Prompt | Check each line of the entries below for the string "induction"; copy every line where it appears.

Source data |
----

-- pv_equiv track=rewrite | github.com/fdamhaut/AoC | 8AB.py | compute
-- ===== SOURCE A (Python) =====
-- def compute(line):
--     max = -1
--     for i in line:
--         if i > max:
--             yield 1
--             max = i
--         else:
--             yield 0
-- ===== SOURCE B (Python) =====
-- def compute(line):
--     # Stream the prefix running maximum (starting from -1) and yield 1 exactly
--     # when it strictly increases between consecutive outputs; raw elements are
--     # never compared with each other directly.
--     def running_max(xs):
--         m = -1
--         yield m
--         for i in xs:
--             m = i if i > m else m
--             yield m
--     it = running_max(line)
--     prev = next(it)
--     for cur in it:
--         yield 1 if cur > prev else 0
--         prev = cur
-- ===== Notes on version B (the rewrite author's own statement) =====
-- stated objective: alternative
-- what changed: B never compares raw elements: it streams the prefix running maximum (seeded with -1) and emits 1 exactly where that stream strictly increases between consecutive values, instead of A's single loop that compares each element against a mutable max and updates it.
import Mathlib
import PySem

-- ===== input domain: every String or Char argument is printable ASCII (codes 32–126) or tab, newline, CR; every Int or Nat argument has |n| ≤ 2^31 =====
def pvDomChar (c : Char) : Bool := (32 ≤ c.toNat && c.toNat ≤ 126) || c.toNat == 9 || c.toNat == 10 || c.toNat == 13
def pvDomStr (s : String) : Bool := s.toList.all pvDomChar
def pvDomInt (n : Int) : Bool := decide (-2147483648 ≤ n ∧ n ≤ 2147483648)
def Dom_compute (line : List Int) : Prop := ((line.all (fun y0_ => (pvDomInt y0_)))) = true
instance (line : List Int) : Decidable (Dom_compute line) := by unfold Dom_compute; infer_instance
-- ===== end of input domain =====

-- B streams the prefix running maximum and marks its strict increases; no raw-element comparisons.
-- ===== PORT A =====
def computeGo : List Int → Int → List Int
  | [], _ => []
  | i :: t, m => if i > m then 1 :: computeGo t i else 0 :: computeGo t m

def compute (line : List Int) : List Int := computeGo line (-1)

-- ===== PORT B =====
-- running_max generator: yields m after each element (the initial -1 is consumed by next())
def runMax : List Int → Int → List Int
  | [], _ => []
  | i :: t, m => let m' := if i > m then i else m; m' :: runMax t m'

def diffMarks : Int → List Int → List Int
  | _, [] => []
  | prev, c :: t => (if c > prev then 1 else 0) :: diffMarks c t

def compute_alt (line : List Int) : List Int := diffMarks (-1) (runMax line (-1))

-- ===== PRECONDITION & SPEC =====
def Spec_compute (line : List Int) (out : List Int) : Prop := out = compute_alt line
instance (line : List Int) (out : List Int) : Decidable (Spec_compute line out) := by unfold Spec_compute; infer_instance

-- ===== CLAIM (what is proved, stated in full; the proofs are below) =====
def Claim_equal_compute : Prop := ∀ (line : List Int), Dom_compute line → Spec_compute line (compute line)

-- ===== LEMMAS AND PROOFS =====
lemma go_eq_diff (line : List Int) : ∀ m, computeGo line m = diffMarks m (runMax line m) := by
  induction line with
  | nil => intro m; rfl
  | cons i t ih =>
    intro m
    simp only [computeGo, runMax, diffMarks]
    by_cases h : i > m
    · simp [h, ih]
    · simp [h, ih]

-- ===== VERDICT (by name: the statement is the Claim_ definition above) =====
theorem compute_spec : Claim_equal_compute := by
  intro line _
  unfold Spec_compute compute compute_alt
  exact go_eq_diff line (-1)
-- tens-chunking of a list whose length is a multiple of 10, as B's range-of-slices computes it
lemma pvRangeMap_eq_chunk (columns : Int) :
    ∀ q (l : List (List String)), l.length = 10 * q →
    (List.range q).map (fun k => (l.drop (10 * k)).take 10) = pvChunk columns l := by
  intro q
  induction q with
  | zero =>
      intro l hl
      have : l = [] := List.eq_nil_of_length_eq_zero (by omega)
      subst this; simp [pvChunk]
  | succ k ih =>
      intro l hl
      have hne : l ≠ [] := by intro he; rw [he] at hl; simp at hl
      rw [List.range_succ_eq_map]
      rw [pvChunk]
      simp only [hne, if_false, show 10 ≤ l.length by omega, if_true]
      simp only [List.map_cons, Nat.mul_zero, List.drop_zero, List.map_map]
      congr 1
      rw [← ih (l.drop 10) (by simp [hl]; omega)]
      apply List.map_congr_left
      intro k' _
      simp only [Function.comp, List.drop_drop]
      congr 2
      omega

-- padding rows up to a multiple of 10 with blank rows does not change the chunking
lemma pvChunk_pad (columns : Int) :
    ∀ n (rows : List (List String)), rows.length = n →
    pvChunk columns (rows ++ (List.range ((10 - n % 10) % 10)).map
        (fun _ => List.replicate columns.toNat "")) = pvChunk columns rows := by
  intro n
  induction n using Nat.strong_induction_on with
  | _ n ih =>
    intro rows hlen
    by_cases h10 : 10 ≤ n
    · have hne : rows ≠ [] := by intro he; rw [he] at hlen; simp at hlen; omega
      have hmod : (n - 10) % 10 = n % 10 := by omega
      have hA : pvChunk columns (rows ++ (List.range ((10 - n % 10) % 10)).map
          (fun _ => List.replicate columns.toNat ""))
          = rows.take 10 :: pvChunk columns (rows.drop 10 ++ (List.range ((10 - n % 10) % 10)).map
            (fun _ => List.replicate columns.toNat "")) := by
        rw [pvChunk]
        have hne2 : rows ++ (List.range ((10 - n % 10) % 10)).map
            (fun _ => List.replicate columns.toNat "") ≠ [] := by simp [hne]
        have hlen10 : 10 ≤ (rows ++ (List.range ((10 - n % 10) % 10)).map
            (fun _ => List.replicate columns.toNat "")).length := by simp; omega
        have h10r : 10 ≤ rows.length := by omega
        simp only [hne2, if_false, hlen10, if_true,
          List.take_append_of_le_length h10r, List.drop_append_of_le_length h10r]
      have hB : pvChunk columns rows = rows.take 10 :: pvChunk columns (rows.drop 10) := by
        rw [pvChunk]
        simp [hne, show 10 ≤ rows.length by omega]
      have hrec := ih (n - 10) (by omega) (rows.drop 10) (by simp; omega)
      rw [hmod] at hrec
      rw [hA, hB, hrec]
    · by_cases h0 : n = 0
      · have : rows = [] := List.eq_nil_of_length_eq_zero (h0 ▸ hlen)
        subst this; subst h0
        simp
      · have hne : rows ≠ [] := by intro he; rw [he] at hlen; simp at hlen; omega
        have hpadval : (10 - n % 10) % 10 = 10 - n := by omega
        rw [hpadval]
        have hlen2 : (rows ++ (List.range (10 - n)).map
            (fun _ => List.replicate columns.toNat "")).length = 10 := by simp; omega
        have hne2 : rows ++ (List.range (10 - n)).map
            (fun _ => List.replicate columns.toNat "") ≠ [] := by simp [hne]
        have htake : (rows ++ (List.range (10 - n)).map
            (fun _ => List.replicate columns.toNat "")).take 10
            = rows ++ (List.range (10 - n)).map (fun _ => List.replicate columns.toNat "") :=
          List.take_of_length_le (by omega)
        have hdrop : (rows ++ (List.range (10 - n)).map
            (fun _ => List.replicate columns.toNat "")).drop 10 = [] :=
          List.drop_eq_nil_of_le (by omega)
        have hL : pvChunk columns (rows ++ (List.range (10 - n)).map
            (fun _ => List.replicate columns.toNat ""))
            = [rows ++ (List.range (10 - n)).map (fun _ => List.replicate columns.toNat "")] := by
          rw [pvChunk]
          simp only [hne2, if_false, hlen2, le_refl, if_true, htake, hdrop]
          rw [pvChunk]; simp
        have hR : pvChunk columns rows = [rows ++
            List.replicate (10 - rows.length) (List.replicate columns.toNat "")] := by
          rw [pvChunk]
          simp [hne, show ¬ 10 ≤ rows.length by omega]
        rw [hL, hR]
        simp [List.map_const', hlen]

----

Response to the task |
  induction line with
  induction q with
  induction n using Nat.strong_induction_on with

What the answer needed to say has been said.